#### What is needed:
Please transcribe exactly, and only, the lines of the data below between the line holding "51-100/62.py | cubelist" and the line holding "pure integer bisection", inclusive.
=== Records provided ===
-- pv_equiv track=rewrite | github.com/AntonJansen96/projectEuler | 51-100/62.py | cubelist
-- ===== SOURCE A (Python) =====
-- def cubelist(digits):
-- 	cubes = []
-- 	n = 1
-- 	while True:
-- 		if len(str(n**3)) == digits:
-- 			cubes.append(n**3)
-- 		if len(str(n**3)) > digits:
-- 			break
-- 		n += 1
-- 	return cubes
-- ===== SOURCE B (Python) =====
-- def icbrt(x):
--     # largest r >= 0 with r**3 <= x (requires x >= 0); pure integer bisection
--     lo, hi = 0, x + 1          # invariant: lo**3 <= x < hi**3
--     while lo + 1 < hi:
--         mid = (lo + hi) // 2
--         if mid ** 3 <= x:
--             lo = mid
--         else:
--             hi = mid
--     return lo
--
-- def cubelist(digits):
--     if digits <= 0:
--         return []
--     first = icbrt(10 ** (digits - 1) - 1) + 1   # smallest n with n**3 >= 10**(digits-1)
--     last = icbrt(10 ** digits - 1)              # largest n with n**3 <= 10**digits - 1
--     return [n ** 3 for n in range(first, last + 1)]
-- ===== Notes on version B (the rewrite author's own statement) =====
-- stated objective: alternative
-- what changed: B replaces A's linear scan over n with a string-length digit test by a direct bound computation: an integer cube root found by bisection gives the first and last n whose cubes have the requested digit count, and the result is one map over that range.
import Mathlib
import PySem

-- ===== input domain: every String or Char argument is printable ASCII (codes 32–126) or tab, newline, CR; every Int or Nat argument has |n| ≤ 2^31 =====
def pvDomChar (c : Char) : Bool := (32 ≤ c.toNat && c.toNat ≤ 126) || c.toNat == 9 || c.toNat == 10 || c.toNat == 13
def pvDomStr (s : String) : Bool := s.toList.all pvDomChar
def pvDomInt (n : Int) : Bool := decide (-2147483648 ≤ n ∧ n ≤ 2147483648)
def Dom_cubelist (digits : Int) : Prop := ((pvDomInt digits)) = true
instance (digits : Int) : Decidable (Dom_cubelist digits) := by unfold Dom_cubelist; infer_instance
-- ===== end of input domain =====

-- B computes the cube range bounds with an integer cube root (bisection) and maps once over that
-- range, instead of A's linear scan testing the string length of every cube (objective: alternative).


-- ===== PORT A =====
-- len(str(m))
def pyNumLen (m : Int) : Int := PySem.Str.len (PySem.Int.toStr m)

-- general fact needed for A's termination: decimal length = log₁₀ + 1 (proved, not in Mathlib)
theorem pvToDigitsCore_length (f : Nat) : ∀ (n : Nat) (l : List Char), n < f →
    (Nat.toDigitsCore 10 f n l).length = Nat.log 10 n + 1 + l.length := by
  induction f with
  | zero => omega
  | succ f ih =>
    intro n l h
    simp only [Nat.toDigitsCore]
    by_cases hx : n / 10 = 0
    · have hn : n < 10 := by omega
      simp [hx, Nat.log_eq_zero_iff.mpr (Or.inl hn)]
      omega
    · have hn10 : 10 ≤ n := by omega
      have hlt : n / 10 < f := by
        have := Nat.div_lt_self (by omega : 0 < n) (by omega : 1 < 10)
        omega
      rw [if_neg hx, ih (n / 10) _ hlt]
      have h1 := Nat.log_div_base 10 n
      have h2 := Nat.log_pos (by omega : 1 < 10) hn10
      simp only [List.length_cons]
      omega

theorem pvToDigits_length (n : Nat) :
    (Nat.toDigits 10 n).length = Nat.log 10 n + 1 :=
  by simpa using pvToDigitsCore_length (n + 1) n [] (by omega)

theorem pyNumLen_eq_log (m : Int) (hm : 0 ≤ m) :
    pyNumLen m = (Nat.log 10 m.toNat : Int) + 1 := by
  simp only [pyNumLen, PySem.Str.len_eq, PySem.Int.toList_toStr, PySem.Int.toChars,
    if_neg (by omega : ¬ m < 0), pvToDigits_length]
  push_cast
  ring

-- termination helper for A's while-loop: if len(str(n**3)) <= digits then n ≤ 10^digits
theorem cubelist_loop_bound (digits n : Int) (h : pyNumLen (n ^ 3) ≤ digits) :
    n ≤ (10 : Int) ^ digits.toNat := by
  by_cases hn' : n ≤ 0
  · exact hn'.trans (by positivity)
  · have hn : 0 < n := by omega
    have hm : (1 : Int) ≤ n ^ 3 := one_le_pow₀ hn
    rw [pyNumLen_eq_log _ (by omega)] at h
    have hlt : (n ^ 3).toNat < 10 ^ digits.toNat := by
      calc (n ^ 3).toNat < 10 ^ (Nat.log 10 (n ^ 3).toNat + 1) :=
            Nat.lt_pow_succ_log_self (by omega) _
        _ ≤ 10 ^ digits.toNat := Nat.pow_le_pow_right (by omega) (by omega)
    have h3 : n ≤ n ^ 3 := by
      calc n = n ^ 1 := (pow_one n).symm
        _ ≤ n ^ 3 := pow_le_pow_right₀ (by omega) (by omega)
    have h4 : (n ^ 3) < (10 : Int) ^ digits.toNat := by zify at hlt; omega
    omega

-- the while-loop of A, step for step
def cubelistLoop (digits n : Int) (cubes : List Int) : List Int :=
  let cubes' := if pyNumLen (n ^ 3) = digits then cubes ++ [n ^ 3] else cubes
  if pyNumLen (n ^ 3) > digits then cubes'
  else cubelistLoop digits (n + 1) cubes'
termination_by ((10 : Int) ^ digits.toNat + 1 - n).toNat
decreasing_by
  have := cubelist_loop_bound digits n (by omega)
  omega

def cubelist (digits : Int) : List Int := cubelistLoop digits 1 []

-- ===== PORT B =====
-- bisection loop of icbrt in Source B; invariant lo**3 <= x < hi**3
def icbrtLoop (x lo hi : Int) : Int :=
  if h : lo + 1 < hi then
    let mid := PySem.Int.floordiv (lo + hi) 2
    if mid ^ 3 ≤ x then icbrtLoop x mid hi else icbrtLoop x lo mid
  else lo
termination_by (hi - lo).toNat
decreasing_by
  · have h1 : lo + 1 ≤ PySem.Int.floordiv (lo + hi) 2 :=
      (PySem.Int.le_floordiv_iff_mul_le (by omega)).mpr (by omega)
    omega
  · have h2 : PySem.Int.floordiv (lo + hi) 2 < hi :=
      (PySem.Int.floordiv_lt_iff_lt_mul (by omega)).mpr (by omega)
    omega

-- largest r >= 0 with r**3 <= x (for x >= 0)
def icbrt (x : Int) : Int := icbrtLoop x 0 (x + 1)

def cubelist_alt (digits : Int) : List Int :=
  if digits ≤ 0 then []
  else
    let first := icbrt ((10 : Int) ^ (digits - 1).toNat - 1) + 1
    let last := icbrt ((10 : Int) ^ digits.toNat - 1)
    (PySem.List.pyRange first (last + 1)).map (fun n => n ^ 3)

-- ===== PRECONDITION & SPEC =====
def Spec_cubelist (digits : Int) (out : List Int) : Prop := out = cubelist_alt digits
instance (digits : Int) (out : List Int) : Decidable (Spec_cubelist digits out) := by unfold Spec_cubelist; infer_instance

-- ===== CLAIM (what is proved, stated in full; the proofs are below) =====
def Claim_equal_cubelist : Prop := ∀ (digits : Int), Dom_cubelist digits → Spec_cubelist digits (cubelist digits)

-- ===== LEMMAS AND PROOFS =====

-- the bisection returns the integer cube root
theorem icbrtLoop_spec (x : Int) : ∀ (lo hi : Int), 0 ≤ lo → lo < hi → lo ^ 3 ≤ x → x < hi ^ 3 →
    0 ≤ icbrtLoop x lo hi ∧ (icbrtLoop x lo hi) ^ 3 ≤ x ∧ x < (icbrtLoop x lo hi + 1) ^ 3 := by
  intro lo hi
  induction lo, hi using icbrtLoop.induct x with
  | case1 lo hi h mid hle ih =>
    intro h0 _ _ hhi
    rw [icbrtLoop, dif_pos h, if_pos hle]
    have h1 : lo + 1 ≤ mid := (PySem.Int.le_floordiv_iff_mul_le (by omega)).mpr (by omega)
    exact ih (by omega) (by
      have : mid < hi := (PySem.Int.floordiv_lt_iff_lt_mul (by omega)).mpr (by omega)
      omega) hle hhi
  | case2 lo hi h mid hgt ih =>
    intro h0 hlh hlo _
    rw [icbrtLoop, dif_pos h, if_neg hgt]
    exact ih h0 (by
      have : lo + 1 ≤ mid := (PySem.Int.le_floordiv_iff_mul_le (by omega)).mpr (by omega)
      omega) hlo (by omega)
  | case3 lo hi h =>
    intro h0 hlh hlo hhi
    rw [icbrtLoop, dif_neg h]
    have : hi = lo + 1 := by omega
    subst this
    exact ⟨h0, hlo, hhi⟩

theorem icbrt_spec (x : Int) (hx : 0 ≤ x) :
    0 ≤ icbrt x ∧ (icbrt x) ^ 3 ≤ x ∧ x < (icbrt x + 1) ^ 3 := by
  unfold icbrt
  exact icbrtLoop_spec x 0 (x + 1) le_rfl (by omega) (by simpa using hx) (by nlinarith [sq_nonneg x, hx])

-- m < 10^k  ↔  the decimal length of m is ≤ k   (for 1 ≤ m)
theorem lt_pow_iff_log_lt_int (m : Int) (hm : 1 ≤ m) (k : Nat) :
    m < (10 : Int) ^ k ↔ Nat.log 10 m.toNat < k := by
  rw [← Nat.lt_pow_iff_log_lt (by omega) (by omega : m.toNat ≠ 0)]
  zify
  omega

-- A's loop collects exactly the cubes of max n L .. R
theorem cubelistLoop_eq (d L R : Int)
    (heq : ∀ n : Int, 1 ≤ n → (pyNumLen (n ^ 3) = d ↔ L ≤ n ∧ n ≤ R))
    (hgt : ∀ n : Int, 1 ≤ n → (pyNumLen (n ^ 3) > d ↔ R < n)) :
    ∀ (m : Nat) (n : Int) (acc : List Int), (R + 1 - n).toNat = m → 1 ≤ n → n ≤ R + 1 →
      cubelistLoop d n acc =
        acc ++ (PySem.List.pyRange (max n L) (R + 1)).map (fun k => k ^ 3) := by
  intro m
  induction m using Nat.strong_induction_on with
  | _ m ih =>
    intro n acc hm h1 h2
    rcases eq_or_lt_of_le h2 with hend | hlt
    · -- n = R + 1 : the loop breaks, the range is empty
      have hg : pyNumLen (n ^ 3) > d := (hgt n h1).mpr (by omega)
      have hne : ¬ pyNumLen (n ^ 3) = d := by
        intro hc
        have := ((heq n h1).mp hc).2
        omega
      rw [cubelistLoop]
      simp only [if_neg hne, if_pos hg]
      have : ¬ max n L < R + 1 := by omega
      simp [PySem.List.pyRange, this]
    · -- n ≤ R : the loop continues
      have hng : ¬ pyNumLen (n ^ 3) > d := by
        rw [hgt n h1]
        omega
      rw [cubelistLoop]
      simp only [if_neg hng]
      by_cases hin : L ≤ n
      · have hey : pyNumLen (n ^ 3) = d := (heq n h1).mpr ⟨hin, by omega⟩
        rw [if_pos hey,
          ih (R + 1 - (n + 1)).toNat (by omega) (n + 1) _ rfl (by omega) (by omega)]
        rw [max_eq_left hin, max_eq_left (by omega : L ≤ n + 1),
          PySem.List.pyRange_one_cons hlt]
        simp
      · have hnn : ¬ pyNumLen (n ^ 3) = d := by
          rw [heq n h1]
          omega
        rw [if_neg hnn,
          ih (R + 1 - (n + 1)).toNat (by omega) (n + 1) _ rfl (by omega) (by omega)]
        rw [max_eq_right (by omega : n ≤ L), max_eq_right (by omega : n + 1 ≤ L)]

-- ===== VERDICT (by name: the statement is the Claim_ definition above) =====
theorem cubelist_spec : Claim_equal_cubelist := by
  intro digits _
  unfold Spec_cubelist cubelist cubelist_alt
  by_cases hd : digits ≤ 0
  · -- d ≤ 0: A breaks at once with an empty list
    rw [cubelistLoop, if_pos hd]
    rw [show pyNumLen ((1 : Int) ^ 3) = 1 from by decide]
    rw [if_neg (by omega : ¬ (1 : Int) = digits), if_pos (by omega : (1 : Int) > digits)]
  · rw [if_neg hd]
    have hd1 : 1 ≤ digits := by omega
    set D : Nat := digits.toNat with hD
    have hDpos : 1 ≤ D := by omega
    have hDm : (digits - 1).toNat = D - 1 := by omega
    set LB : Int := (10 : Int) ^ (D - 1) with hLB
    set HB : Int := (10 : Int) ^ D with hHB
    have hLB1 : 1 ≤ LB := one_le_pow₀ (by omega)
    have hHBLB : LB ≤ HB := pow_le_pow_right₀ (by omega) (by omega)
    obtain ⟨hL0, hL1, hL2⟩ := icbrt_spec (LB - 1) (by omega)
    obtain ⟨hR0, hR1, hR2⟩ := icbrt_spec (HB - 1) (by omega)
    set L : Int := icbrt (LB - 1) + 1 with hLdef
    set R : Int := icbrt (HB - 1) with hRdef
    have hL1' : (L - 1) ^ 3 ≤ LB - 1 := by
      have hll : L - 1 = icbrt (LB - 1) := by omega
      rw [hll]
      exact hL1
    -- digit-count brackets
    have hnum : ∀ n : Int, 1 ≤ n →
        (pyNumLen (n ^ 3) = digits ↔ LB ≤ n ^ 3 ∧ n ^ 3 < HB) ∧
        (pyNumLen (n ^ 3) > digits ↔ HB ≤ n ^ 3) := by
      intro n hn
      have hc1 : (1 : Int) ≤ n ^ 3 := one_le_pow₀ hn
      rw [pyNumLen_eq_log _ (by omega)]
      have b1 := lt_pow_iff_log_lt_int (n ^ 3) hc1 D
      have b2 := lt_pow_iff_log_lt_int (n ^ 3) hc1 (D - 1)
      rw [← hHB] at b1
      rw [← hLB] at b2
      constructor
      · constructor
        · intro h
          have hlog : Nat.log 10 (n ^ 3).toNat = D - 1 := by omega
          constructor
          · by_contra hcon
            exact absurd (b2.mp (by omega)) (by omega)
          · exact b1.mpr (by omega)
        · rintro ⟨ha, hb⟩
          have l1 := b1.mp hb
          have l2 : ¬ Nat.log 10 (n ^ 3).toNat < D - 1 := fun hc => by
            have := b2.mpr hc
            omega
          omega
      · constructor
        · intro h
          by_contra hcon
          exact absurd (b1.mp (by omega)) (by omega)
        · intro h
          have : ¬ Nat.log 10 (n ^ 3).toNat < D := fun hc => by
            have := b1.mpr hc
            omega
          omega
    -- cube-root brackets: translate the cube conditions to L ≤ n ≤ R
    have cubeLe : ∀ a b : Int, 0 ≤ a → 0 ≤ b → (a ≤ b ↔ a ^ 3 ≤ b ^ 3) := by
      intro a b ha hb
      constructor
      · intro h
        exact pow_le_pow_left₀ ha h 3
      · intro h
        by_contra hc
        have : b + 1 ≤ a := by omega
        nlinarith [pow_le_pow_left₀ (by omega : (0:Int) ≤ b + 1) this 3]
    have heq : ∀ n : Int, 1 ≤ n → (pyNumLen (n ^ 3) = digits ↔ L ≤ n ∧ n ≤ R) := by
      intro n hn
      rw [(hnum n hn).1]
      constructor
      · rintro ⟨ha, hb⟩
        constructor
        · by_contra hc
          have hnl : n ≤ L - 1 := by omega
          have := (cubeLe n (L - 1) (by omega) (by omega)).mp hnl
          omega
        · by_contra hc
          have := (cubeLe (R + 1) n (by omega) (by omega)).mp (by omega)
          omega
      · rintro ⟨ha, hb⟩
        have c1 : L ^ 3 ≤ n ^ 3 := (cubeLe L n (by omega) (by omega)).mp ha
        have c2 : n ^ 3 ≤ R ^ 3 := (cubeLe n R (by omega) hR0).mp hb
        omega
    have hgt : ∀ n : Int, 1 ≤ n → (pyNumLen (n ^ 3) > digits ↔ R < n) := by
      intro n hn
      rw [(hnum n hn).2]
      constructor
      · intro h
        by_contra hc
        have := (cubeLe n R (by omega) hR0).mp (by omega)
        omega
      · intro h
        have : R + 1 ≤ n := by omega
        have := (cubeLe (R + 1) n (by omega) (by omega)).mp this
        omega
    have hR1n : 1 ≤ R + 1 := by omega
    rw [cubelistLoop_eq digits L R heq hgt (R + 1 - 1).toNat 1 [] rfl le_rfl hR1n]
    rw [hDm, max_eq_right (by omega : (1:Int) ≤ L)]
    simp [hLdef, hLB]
===
=== Records provided ===
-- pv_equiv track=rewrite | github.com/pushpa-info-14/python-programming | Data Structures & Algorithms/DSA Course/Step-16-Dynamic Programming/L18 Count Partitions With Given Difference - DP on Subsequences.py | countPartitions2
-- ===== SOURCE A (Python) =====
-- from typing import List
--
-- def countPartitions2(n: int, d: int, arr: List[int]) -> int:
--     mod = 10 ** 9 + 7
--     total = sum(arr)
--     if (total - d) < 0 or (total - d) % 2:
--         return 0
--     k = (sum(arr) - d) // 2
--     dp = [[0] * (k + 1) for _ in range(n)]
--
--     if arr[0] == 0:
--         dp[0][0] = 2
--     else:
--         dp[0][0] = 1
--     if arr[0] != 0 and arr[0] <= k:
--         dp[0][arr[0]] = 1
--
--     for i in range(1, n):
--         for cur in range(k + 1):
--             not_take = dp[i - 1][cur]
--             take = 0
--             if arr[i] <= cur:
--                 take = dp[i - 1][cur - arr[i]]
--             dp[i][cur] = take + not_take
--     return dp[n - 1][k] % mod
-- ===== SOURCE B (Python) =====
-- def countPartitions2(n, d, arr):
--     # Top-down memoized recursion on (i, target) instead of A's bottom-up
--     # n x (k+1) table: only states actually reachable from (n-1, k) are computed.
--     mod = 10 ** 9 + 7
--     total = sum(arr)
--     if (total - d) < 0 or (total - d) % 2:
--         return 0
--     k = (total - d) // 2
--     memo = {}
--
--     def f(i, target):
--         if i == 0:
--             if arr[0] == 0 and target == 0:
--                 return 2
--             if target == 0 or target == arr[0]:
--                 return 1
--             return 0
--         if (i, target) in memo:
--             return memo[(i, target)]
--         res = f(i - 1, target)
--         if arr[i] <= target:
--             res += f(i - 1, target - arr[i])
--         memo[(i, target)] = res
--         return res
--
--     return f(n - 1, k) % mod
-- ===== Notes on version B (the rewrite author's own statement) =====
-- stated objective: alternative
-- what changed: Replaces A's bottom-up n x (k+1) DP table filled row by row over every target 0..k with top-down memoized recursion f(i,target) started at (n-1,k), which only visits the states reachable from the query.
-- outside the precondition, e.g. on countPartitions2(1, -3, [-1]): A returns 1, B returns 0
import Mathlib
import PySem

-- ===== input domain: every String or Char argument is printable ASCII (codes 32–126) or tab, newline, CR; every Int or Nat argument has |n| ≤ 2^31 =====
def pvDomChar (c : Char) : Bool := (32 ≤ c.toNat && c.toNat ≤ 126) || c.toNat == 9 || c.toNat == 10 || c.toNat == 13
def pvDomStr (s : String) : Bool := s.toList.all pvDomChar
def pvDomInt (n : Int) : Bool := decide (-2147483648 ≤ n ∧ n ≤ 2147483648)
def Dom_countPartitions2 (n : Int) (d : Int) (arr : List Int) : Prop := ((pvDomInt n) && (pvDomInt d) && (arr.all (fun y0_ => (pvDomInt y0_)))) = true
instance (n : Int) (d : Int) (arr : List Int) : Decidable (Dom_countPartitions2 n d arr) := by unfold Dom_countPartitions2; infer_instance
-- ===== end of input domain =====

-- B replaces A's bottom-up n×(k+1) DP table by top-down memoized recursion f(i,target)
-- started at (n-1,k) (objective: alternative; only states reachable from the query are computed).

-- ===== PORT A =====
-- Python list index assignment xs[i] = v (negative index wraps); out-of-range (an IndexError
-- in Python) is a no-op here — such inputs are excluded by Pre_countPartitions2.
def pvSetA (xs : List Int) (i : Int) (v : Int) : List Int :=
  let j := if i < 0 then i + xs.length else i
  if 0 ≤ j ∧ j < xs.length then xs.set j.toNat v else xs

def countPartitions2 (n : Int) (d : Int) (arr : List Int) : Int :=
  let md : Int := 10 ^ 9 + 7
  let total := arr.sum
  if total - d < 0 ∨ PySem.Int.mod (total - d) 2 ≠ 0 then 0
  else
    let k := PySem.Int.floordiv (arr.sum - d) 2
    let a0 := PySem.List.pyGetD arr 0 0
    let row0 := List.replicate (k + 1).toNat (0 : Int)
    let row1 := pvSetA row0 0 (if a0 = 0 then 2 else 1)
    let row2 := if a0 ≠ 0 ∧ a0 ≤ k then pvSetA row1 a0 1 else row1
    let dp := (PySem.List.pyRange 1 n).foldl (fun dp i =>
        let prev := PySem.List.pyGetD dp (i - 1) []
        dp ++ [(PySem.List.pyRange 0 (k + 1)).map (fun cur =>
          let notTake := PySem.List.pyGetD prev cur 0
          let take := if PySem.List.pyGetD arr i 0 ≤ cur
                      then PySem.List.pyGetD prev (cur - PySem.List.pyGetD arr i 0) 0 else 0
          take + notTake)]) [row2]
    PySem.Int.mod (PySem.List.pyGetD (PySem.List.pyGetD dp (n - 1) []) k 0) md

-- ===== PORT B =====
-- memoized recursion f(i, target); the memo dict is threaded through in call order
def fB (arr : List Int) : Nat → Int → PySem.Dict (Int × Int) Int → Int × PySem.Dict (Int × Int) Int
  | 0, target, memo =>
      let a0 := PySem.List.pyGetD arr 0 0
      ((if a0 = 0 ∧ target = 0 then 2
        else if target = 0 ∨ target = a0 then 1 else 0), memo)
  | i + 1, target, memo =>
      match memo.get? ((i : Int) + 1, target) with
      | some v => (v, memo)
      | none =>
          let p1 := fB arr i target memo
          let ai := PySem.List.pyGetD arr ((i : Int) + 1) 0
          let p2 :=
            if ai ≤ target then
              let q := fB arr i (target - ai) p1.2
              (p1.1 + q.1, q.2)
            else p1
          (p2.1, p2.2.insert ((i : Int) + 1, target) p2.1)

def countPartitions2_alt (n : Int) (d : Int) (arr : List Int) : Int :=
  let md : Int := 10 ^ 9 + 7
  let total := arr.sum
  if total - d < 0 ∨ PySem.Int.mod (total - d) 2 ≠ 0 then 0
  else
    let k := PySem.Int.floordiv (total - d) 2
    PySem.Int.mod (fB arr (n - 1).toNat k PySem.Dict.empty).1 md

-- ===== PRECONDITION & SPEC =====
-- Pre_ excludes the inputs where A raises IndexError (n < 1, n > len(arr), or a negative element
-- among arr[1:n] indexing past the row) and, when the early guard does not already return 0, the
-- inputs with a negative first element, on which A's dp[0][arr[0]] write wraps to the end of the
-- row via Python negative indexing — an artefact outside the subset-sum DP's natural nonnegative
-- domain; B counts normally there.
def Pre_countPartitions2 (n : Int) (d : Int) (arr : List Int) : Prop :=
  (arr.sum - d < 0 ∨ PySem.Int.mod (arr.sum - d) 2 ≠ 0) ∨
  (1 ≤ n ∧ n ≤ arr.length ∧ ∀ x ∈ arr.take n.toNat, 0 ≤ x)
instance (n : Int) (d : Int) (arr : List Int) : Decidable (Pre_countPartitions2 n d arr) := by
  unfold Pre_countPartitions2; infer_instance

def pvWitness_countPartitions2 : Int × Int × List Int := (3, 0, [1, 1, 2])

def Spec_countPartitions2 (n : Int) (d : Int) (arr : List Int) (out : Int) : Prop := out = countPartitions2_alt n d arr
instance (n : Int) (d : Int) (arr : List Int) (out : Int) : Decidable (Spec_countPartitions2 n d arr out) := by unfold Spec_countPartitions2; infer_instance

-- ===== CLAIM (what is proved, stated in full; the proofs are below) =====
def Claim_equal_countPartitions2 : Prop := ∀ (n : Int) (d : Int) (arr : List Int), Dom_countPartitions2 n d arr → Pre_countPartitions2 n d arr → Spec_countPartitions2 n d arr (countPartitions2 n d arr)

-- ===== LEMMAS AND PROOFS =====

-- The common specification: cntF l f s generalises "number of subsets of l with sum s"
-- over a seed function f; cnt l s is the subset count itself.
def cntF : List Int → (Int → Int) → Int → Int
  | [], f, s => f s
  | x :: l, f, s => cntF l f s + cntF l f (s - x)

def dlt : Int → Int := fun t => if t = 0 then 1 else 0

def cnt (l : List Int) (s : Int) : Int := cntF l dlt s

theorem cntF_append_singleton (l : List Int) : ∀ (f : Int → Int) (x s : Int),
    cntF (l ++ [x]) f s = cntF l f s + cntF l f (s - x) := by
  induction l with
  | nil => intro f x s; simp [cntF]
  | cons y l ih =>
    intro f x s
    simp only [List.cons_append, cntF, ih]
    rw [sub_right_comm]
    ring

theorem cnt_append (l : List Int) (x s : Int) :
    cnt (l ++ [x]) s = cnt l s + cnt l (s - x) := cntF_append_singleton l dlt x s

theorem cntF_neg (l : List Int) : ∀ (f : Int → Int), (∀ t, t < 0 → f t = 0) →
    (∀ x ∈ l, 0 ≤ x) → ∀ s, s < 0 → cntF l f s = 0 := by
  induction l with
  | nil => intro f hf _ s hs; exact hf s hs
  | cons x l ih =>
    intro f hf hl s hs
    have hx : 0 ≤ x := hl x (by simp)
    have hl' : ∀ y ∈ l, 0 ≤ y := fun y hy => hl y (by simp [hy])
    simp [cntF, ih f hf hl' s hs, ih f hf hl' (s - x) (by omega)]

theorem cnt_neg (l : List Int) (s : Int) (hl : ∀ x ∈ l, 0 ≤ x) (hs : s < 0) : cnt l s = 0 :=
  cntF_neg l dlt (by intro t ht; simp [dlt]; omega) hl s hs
===
#### Solution to this task:
-- pv_equiv track=rewrite | github.com/AntonJansen96/projectEuler | 51-100/62.py | cubelist
-- ===== SOURCE A (Python) =====
-- def cubelist(digits):
-- 	cubes = []
-- 	n = 1
-- 	while True:
-- 		if len(str(n**3)) == digits:
-- 			cubes.append(n**3)
-- 		if len(str(n**3)) > digits:
-- 			break
-- 		n += 1
-- 	return cubes
-- ===== SOURCE B (Python) =====
-- def icbrt(x):
--     # largest r >= 0 with r**3 <= x (requires x >= 0); pure integer bisection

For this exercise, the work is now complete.